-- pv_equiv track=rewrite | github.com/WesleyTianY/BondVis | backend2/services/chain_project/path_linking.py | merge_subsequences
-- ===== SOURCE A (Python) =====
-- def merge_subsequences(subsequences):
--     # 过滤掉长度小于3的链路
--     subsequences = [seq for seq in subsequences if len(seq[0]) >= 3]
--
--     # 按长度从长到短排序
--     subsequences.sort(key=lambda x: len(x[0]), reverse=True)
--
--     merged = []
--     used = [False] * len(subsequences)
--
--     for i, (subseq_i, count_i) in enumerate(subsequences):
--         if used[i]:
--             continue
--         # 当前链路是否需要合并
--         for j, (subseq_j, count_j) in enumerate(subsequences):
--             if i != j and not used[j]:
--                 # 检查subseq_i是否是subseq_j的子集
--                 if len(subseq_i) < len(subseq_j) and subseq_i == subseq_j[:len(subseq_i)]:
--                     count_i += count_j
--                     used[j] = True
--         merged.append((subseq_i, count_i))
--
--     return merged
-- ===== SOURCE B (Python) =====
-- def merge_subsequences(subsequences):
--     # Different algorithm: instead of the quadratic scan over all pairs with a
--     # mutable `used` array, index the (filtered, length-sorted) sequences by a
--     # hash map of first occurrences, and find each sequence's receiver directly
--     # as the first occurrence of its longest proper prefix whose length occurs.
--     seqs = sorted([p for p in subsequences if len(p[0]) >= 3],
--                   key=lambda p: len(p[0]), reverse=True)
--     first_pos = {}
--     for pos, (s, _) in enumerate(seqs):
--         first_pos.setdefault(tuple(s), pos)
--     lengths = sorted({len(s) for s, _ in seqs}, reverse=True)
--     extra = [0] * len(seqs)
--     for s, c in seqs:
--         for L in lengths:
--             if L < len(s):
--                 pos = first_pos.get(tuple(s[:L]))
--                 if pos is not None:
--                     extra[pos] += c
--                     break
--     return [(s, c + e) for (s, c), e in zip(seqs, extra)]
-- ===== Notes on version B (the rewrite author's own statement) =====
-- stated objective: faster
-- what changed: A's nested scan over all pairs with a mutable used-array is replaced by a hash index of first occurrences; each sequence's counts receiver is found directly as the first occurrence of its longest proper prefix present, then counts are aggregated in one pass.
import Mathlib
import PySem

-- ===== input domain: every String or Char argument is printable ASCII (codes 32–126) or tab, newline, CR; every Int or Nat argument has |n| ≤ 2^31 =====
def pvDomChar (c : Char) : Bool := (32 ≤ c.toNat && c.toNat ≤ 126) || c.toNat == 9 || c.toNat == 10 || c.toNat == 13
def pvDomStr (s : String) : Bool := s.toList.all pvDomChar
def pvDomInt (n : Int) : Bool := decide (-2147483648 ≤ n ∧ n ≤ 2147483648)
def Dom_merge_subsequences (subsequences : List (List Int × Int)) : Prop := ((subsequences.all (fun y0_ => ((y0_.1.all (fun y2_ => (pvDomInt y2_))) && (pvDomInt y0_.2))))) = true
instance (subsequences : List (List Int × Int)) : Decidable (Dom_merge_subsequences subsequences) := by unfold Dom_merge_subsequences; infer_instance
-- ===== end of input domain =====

◆ **Exercise prompt**: Begin at the first line of the material above. Transcribe each line exactly, ending with the line that contains "if i != j and".

◆ **Written solution**:
-- pv_equiv track=rewrite | github.com/WesleyTianY/BondVis | backend2/services/chain_project/path_linking.py | merge_subsequences
-- ===== SOURCE A (Python) =====
-- def merge_subsequences(subsequences):
--     # 过滤掉长度小于3的链路
--     subsequences = [seq for seq in subsequences if len(seq[0]) >= 3]
--
--     # 按长度从长到短排序
--     subsequences.sort(key=lambda x: len(x[0]), reverse=True)
--
--     merged = []
--     used = [False] * len(subsequences)
--
--     for i, (subseq_i, count_i) in enumerate(subsequences):
--         if used[i]:
--             continue
--         # 当前链路是否需要合并
--         for j, (subseq_j, count_j) in enumerate(subsequences):
--             if i != j and not used[j]:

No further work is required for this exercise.